━━━━━ RECORDS PROVIDED ━━━━━
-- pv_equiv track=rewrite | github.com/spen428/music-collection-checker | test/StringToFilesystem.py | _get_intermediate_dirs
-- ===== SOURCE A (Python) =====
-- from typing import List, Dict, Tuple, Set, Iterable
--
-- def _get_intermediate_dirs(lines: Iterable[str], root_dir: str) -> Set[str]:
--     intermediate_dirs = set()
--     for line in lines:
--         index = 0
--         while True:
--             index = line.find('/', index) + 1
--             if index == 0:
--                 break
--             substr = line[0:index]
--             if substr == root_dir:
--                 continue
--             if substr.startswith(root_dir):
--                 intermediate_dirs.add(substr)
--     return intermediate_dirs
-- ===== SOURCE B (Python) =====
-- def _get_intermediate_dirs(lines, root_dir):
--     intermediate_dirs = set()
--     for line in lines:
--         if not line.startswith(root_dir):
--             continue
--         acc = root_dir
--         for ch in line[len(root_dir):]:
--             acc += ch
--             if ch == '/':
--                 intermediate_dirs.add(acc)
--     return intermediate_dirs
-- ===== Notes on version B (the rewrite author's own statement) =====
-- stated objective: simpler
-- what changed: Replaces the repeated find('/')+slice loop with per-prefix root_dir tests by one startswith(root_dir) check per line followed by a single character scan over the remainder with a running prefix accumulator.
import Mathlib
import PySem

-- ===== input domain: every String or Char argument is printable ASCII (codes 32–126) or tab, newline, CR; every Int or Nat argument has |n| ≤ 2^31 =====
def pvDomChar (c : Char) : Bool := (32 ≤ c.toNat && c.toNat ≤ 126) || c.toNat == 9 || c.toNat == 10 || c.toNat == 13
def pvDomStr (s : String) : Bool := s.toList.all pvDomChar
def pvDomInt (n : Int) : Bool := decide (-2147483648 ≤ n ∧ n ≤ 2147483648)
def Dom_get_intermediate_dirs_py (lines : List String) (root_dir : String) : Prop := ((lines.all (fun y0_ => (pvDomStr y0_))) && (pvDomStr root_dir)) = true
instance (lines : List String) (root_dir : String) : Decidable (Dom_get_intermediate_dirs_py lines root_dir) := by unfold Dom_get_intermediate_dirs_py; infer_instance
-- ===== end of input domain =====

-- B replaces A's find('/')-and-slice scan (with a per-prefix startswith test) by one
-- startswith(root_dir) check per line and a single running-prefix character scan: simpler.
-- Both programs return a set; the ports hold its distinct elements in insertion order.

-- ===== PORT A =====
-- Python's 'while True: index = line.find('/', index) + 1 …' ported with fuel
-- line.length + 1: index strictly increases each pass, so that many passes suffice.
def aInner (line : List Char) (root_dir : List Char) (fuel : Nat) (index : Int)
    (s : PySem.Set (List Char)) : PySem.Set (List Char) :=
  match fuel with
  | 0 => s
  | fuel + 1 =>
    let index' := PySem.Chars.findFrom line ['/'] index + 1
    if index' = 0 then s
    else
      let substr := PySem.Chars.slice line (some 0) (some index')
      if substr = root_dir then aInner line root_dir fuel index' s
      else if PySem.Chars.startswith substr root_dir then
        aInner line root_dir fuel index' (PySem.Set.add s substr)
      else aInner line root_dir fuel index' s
━━━━━
━━━━━ RECORDS PROVIDED ━━━━━
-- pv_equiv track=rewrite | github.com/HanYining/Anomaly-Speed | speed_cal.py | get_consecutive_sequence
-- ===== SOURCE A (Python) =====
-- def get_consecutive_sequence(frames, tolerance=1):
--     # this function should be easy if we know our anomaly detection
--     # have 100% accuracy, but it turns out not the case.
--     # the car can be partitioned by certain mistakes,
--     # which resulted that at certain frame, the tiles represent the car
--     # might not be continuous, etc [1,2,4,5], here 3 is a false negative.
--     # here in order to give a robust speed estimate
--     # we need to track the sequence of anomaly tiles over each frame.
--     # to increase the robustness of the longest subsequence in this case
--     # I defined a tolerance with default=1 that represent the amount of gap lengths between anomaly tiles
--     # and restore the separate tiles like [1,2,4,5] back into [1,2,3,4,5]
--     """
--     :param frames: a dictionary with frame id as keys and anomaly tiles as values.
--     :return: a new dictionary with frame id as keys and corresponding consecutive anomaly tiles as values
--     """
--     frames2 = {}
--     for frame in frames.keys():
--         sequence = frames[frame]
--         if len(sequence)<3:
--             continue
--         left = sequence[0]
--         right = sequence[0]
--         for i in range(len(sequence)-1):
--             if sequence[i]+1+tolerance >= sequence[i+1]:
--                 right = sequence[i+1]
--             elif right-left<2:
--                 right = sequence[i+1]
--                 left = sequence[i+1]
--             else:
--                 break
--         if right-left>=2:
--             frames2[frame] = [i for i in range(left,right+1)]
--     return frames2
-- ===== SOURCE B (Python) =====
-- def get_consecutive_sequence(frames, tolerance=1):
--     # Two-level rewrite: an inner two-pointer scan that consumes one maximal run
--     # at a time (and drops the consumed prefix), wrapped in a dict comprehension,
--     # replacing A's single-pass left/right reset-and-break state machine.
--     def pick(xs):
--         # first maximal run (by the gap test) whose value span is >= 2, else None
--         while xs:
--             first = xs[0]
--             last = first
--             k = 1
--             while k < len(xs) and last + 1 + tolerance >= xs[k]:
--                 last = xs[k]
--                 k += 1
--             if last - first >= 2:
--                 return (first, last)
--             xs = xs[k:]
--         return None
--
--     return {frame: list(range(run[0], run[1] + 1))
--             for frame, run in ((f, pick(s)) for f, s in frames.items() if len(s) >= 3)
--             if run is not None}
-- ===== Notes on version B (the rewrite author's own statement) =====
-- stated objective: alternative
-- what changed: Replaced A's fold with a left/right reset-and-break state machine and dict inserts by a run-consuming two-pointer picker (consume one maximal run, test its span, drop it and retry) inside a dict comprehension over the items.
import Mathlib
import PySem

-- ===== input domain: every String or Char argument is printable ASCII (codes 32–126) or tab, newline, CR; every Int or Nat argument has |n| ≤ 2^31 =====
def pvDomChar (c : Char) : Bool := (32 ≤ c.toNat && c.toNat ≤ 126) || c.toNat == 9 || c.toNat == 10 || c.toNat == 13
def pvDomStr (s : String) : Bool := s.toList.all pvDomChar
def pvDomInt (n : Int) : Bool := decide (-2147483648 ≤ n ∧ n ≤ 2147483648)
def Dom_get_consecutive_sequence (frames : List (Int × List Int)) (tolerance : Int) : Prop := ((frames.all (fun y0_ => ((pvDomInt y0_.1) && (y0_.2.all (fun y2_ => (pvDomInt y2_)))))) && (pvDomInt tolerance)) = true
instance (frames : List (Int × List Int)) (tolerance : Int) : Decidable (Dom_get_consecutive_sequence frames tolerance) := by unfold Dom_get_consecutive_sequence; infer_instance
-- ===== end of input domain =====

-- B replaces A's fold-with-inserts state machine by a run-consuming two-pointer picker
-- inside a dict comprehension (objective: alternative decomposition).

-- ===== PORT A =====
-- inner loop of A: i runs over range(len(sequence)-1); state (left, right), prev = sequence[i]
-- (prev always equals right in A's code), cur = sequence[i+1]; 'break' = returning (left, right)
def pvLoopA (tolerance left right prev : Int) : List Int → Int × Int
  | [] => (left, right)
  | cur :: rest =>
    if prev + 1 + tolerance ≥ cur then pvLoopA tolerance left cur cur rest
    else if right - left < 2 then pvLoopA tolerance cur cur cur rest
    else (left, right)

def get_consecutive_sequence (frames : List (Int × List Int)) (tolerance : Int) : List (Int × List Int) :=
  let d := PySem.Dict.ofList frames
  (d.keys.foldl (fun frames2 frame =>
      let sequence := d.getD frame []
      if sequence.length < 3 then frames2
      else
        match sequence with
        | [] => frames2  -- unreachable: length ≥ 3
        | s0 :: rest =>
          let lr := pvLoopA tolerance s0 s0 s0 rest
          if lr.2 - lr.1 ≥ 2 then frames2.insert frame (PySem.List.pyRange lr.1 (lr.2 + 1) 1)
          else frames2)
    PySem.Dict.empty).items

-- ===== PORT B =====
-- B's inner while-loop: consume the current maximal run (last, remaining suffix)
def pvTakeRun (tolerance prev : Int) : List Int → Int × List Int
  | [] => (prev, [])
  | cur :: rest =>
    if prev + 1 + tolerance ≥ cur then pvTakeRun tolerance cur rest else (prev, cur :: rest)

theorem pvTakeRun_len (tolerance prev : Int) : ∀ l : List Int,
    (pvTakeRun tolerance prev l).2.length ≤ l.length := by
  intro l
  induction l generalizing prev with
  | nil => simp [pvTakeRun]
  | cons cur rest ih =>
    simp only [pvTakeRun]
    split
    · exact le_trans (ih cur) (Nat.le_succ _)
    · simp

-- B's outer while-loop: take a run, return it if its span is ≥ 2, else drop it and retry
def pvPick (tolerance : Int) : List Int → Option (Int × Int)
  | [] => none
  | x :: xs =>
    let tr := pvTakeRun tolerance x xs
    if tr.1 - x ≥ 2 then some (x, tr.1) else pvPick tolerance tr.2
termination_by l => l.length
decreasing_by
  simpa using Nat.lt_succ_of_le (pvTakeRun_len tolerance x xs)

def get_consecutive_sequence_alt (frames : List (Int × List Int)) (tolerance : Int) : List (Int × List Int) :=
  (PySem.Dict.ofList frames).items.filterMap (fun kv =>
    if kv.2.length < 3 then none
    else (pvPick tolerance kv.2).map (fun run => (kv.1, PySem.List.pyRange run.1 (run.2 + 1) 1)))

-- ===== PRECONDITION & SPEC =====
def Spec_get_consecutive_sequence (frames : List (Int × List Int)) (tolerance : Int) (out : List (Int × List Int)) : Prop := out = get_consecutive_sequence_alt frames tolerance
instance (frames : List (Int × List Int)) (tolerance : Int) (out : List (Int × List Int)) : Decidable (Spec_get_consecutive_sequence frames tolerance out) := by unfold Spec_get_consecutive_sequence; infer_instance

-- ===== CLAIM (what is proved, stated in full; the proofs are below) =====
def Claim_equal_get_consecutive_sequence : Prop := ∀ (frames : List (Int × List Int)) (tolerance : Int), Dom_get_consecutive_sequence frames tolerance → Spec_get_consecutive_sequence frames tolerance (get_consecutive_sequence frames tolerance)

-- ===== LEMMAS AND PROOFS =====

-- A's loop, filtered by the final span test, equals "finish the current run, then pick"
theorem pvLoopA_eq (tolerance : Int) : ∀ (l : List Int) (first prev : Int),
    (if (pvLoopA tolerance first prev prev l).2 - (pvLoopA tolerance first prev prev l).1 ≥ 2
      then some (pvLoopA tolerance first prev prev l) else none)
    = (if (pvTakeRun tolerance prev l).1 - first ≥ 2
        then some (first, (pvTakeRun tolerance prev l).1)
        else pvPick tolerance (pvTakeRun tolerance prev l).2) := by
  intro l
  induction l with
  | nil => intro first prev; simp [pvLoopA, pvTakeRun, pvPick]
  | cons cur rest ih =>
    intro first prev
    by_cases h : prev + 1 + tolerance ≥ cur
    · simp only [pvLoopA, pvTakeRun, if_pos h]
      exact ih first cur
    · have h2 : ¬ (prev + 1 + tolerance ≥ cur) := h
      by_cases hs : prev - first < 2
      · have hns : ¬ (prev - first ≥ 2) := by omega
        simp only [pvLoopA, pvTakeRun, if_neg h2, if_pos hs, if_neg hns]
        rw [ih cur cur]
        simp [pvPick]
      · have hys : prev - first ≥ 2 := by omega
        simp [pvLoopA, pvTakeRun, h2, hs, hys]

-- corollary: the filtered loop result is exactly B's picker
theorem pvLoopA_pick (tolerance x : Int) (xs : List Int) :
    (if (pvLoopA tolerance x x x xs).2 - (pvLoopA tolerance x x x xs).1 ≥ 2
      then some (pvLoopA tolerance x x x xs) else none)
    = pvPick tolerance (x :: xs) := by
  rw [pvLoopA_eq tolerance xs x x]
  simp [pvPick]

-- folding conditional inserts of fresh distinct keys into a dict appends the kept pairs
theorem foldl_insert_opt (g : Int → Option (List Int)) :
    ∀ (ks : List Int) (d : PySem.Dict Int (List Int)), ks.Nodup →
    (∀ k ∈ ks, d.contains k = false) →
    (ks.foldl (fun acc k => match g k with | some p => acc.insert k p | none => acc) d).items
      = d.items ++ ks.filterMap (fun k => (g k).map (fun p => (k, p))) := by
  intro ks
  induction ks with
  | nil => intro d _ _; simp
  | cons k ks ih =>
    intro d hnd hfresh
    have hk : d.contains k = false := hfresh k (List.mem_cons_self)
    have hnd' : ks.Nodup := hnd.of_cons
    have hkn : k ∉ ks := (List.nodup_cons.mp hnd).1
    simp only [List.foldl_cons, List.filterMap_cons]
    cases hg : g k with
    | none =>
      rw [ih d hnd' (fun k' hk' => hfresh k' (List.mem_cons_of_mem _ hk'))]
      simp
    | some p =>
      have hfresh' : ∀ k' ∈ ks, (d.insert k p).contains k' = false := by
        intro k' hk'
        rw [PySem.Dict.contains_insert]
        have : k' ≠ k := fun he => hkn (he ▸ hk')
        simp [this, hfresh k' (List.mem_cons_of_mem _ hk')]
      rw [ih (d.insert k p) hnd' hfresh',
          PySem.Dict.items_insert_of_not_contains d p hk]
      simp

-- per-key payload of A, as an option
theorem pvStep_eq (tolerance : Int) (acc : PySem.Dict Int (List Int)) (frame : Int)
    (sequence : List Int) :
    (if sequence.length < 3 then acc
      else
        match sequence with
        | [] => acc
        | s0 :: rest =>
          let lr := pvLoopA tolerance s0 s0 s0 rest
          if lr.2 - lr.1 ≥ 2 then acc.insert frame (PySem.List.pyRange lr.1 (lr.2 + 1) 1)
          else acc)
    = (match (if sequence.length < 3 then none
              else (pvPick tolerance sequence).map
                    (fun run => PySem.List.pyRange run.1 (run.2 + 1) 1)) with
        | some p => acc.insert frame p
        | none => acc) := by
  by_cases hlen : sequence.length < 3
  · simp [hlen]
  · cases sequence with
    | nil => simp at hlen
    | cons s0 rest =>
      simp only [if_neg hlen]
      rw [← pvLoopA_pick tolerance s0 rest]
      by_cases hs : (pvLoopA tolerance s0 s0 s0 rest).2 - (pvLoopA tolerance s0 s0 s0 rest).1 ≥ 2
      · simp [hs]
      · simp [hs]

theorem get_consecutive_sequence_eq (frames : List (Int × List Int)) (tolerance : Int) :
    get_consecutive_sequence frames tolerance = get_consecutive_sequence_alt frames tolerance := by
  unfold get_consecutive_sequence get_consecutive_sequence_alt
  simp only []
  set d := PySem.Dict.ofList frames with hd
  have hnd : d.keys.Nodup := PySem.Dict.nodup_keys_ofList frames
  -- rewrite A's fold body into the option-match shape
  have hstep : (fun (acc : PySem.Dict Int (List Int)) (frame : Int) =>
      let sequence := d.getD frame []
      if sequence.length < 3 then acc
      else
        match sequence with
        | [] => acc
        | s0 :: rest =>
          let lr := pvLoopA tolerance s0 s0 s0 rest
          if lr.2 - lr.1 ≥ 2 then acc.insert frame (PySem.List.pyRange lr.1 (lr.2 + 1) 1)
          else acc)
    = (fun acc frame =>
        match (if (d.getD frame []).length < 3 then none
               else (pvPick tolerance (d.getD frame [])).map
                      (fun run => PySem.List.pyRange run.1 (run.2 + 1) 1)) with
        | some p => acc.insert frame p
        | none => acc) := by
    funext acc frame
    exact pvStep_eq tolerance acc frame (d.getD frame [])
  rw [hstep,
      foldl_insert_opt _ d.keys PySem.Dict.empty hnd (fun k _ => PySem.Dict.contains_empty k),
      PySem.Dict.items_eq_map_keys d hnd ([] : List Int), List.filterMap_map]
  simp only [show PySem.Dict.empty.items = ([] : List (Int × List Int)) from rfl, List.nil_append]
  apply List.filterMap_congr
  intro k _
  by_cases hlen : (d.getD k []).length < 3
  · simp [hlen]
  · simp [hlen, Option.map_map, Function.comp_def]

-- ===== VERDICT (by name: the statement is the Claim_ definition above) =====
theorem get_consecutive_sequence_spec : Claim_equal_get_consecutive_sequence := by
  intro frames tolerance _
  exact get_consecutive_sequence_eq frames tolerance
━━━━━
━━━━━ RECORDS PROVIDED ━━━━━
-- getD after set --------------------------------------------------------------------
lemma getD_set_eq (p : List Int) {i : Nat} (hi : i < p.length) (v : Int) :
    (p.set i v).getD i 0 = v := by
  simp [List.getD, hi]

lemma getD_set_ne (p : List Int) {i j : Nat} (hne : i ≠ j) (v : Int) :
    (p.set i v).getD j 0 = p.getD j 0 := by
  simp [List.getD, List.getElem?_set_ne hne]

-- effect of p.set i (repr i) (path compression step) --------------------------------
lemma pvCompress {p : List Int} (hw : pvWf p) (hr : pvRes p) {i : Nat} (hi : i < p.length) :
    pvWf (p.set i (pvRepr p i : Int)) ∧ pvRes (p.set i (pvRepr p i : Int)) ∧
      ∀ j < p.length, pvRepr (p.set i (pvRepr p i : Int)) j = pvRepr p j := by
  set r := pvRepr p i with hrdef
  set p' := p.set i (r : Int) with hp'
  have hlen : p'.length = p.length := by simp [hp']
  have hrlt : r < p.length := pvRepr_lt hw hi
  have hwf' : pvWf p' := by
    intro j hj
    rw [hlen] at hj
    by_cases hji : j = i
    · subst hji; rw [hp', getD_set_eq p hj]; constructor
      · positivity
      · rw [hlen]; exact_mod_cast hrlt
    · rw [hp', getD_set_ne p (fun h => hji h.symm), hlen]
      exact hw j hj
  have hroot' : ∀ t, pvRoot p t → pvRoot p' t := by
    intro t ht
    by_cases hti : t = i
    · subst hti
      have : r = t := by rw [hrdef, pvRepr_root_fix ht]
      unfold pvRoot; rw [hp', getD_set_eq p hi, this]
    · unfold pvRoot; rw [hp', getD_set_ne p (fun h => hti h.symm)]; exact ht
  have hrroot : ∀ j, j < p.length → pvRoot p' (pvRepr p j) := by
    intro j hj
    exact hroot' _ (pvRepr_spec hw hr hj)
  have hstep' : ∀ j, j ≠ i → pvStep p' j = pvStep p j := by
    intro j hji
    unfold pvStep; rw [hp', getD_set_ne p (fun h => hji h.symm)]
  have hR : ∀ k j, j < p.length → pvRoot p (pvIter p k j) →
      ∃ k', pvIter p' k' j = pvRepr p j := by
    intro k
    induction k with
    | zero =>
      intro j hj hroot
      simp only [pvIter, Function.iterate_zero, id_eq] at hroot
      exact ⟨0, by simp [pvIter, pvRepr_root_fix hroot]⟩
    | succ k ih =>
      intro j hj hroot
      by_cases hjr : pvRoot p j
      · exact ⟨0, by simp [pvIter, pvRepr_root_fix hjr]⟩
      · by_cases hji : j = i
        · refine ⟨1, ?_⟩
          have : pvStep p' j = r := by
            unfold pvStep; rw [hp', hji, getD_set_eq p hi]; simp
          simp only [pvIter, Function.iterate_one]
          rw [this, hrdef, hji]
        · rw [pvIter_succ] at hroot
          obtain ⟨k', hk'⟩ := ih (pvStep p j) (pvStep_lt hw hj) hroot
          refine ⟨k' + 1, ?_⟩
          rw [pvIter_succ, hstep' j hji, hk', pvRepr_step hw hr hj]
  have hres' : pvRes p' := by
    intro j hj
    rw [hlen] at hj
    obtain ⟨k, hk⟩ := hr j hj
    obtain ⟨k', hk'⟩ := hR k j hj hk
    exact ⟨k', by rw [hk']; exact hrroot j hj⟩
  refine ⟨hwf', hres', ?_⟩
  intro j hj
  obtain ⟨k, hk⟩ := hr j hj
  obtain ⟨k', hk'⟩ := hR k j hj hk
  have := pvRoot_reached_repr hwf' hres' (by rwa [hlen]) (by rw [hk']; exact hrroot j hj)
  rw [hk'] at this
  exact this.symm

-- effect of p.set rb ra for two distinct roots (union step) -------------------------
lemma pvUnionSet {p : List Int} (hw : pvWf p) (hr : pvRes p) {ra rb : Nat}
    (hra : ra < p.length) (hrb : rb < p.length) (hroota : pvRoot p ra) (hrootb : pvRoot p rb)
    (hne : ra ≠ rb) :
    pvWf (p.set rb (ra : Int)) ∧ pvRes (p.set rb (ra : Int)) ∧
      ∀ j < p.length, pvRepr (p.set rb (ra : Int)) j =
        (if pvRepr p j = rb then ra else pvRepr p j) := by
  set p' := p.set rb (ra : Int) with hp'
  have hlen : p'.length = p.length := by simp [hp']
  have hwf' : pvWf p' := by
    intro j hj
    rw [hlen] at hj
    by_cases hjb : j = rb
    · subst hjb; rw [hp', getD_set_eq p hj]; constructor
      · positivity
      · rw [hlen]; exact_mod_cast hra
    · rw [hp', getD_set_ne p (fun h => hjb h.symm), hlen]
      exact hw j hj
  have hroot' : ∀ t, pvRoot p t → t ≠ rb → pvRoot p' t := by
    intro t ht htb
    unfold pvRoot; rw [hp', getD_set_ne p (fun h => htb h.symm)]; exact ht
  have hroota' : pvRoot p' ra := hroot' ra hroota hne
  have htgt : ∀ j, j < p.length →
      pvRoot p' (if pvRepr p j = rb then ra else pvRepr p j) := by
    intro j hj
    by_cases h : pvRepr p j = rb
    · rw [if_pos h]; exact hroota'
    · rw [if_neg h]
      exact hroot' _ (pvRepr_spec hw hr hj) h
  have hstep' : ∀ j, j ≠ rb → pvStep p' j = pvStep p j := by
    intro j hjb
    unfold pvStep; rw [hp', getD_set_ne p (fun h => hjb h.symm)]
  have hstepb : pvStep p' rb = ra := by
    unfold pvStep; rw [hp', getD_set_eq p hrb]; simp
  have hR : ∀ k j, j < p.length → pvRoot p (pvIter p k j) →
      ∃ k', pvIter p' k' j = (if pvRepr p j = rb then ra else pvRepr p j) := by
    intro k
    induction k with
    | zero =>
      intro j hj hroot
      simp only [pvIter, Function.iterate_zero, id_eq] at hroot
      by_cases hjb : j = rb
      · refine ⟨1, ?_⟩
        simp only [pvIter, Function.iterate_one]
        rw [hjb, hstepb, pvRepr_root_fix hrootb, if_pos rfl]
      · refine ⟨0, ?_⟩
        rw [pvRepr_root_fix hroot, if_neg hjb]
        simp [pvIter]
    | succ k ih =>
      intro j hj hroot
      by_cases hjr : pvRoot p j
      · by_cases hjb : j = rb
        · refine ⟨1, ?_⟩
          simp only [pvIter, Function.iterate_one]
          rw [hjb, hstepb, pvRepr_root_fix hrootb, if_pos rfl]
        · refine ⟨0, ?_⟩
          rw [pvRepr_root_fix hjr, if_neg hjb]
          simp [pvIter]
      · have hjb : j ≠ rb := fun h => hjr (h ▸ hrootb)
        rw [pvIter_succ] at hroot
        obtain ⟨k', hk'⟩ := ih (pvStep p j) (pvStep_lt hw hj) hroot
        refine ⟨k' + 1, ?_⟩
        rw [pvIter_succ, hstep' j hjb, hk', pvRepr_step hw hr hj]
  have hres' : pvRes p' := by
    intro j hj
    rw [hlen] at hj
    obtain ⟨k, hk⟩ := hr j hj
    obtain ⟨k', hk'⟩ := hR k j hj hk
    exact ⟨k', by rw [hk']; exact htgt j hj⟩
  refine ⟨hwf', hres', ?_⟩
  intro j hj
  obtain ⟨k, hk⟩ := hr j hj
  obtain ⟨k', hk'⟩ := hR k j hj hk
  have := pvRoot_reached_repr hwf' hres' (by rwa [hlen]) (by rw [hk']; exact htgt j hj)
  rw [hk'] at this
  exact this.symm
━━━━━
WORK TO COMPLETE - Every line of the data that holds "machine" should be counted, and only the total given.

SOLUTION - 3